'''
-- pv_equiv track=rewrite | github.com/wu-sheng1997/the-Automatic-Bucket-Filling- | utils.py | initialize_Q
-- ===== SOURCE A (Python) =====
-- def set_dict(target_dict,key,value):
--     target_dict[key]=value
--
-- def initialize_Q(number_s_a):
--     Q={}
--     for key in number_s_a.keys():
--         keyy=key.split('->')
--         name_s=str(keyy[0])
--         name_a=str(keyy[1])
--         p={}
--         try:
--             set_dict(Q[name_s],name_a,0)
--         except:
--             set_dict(p,name_a,0)
--             set_dict(Q,name_s,p)
--     return Q
-- ===== SOURCE B (Python) =====
-- def initialize_Q(number_s_a):
--     groups = {}
--     for key in number_s_a.keys():
--         parts = key.split('->')
--         groups.setdefault(parts[0], []).append(parts[1])
--     return {s: {a: 0 for a in acts} for s, acts in groups.items()}
-- ===== Notes on version B (the rewrite author's own statement) =====
-- stated objective: simpler
-- what changed: Replaces the fused try/except in-place nested-dict mutation with two clean passes: first group action names by state via setdefault, then build the nested zero dict with a comprehension.
import Mathlib
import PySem

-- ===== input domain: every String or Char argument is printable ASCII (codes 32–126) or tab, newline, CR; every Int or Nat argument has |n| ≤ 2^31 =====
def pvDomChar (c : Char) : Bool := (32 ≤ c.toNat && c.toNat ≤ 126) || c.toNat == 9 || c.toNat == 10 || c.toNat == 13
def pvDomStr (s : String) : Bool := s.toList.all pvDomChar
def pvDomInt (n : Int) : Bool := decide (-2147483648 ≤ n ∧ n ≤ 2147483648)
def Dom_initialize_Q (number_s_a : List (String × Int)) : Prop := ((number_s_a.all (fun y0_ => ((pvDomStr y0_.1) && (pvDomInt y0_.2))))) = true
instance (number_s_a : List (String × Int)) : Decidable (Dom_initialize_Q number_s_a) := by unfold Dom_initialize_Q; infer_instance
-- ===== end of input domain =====

-- B replaces A's fused try/except in-place nested-dict mutation by two passes (group actions
-- by state, then build the nested zero dict); same cost, simpler decomposition.


-- ===== PORT A =====
def initialize_Q (number_s_a : List (String × Int)) : List (String × List (String × Int)) :=
  (number_s_a.foldl
    (fun (Q : PySem.Dict String (PySem.Dict String Int)) kv =>
      match (PySem.Str.split? kv.1 "->").getD [] with
      | name_s :: name_a :: _ =>
        match Q.get? name_s with
        | some inner => Q.insert name_s (inner.insert name_a 0)   -- set_dict(Q[name_s], name_a, 0): inner dict mutated in place
        | none => Q.insert name_s (PySem.Dict.empty.insert name_a 0)   -- except: p = {}; p[name_a] = 0; Q[name_s] = p
      | _ => Q)   -- keyy[1] raises IndexError; excluded by Pre_
    PySem.Dict.empty).items.map (fun p => (p.1, p.2.items))

-- ===== PORT B =====
def initialize_Q_alt (number_s_a : List (String × Int)) : List (String × List (String × Int)) :=
  (number_s_a.foldl
    (fun (g : PySem.Dict String (List String)) kv =>
      let parts := (PySem.Str.split? kv.1 "->").getD []
      match PySem.List.pyGet? parts 0, PySem.List.pyGet? parts 1 with
      | some s, some a => g.modify s [] (· ++ [a])   -- groups.setdefault(parts[0], []).append(parts[1])
      | _, _ => g)   -- parts[1] raises IndexError; excluded by Pre_
    PySem.Dict.empty).items.map
      (fun p => (p.1, (p.2.foldl (fun (d : PySem.Dict String Int) a => d.insert a 0) PySem.Dict.empty).items))

-- ===== PRECONDITION & SPEC =====
-- Pre_ excludes exactly the inputs where A RAISES: a key without '->' makes keyy[1] an
-- IndexError in A (B raises the same way on parts[1]).
def Pre_initialize_Q (number_s_a : List (String × Int)) : Prop :=
  ∀ kv ∈ number_s_a, 2 ≤ ((PySem.Str.split? kv.1 "->").getD []).length
instance (number_s_a : List (String × Int)) : Decidable (Pre_initialize_Q number_s_a) := by unfold Pre_initialize_Q; infer_instance
def pvWitness_initialize_Q : (List (String × Int)) := [("s1->a1", 3), ("s2->a1", 4), ("s1->a2", 5)]
def Spec_initialize_Q (number_s_a : List (String × Int)) (out : List (String × List (String × Int))) : Prop := out = initialize_Q_alt number_s_a
instance (number_s_a : List (String × Int)) (out : List (String × List (String × Int))) : Decidable (Spec_initialize_Q number_s_a out) := by unfold Spec_initialize_Q; infer_instance

-- ===== CLAIM (what is proved, stated in full; the proofs are below) =====
def Claim_equal_initialize_Q : Prop := ∀ (number_s_a : List (String × Int)), Dom_initialize_Q number_s_a → Pre_initialize_Q number_s_a → Spec_initialize_Q number_s_a (initialize_Q number_s_a)

-- ===== LEMMAS AND PROOFS =====

-- the inner dict {a: 0 for a in acts} that B builds from a group
def pvMk (acts : List String) : PySem.Dict String Int :=
  acts.foldl (fun d a => d.insert a 0) PySem.Dict.empty

-- B's groups dict, value-wise mapped through pvMk, viewed as A's nested dict
def pvLift (g : PySem.Dict String (List String)) : PySem.Dict String (PySem.Dict String Int) :=
  ⟨g.items.map (fun p => (p.1, pvMk p.2))⟩

lemma pvLift_get? (g : PySem.Dict String (List String)) (k : String) :
    (pvLift g).get? k = (g.get? k).map pvMk := by
  simp [pvLift, PySem.Dict.get?, List.find?_map, Function.comp_def]

lemma pvLift_contains (g : PySem.Dict String (List String)) (k : String) :
    (pvLift g).contains k = g.contains k := by
  simp [pvLift, PySem.Dict.contains, List.any_map, Function.comp_def]

lemma pvLift_insert (g : PySem.Dict String (List String)) (k : String) (v : List String) :
    pvLift (g.insert k v) = (pvLift g).insert k (pvMk v) := by
  unfold PySem.Dict.insert
  rw [pvLift_contains]
  split_ifs with h
  · simp only [pvLift, List.map_map]
    congr 1
    apply List.map_congr_left
    intro p _
    by_cases hp : p.1 = k <;> simp [hp]
  · simp [pvLift]

lemma pvMk_append (acts : List String) (a : String) :
    pvMk (acts ++ [a]) = (pvMk acts).insert a 0 := by
  simp [pvMk]

lemma pvLoop (l : List (String × Int))
    (h : ∀ kv ∈ l, 2 ≤ ((PySem.Str.split? kv.1 "->").getD []).length)
    (g : PySem.Dict String (List String)) :
    l.foldl
      (fun (Q : PySem.Dict String (PySem.Dict String Int)) kv =>
        match (PySem.Str.split? kv.1 "->").getD [] with
        | name_s :: name_a :: _ =>
          match Q.get? name_s with
          | some inner => Q.insert name_s (inner.insert name_a 0)
          | none => Q.insert name_s (PySem.Dict.empty.insert name_a 0)
        | _ => Q) (pvLift g)
    = pvLift (l.foldl
        (fun (g : PySem.Dict String (List String)) kv =>
          let parts := (PySem.Str.split? kv.1 "->").getD []
          match PySem.List.pyGet? parts 0, PySem.List.pyGet? parts 1 with
          | some s, some a => g.modify s [] (· ++ [a])
          | _, _ => g) g) := by
  induction l generalizing g with
  | nil => rfl
  | cons kv t ih =>
    have hkv := h kv (List.mem_cons_self ..)
    obtain ⟨s, a, rest, hsplit⟩ :
        ∃ s a rest, (PySem.Str.split? kv.1 "->").getD [] = s :: a :: rest := by
      rcases hl : (PySem.Str.split? kv.1 "->").getD [] with _ | ⟨s, _ | ⟨a, rest⟩⟩ <;>
        simp_all
    have hstep :
        (match (PySem.Str.split? kv.1 "->").getD [] with
          | name_s :: name_a :: _ =>
            match (pvLift g).get? name_s with
            | some inner => (pvLift g).insert name_s (inner.insert name_a 0)
            | none => (pvLift g).insert name_s (PySem.Dict.empty.insert name_a 0)
          | _ => (pvLift g))
        = pvLift (let parts := (PySem.Str.split? kv.1 "->").getD []
          match PySem.List.pyGet? parts 0, PySem.List.pyGet? parts 1 with
          | some s, some a => g.modify s [] (· ++ [a])
          | _, _ => g) := by
      rw [hsplit]
      have h0 : PySem.List.pyGet? (s :: a :: rest) 0 = some s := by simp [pysem]
      have h1 : PySem.List.pyGet? (s :: a :: rest) 1 = some a := by simp [pysem]
      simp only [h0, h1]
      simp only [PySem.Dict.modify, pvLift_insert, pvLift_get?]
      rcases hg : g.get? s with _ | acts
      · simp [PySem.Dict.getD, hg]
        rfl
      · simp [PySem.Dict.getD, hg, pvMk_append]
    simp only [List.foldl_cons, hstep]
    exact ih (fun kv hkv => h kv (List.mem_cons_of_mem _ hkv)) _

-- ===== VERDICT (by name: the statement is the Claim_ definition above) =====
theorem initialize_Q_spec : Claim_equal_initialize_Q := by
  intro l _ hpre
  unfold Spec_initialize_Q initialize_Q initialize_Q_alt
  have h0 : (PySem.Dict.empty : PySem.Dict String (PySem.Dict String Int)) = pvLift PySem.Dict.empty := rfl
  rw [h0, pvLoop l hpre PySem.Dict.empty]
  simp [pvLift, List.map_map, pvMk, Function.comp_def]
'''
*EXERCISE REQUIREMENTS*: In this exercise, copy only the lines from the opening line of the material through the line where "-- stated objective: simpler" appears.

*YOUR SOLUTION*:
-- pv_equiv track=rewrite | github.com/wu-sheng1997/the-Automatic-Bucket-Filling- | utils.py | initialize_Q
-- ===== SOURCE A (Python) =====
-- def set_dict(target_dict,key,value):
--     target_dict[key]=value
--
-- def initialize_Q(number_s_a):
--     Q={}
--     for key in number_s_a.keys():
--         keyy=key.split('->')
--         name_s=str(keyy[0])
--         name_a=str(keyy[1])
--         p={}
--         try:
--             set_dict(Q[name_s],name_a,0)
--         except:
--             set_dict(p,name_a,0)
--             set_dict(Q,name_s,p)
--     return Q
-- ===== SOURCE B (Python) =====
-- def initialize_Q(number_s_a):
--     groups = {}
--     for key in number_s_a.keys():
--         parts = key.split('->')
--         groups.setdefault(parts[0], []).append(parts[1])
--     return {s: {a: 0 for a in acts} for s, acts in groups.items()}
-- ===== Notes on version B (the rewrite author's own statement) =====
-- stated objective: simpler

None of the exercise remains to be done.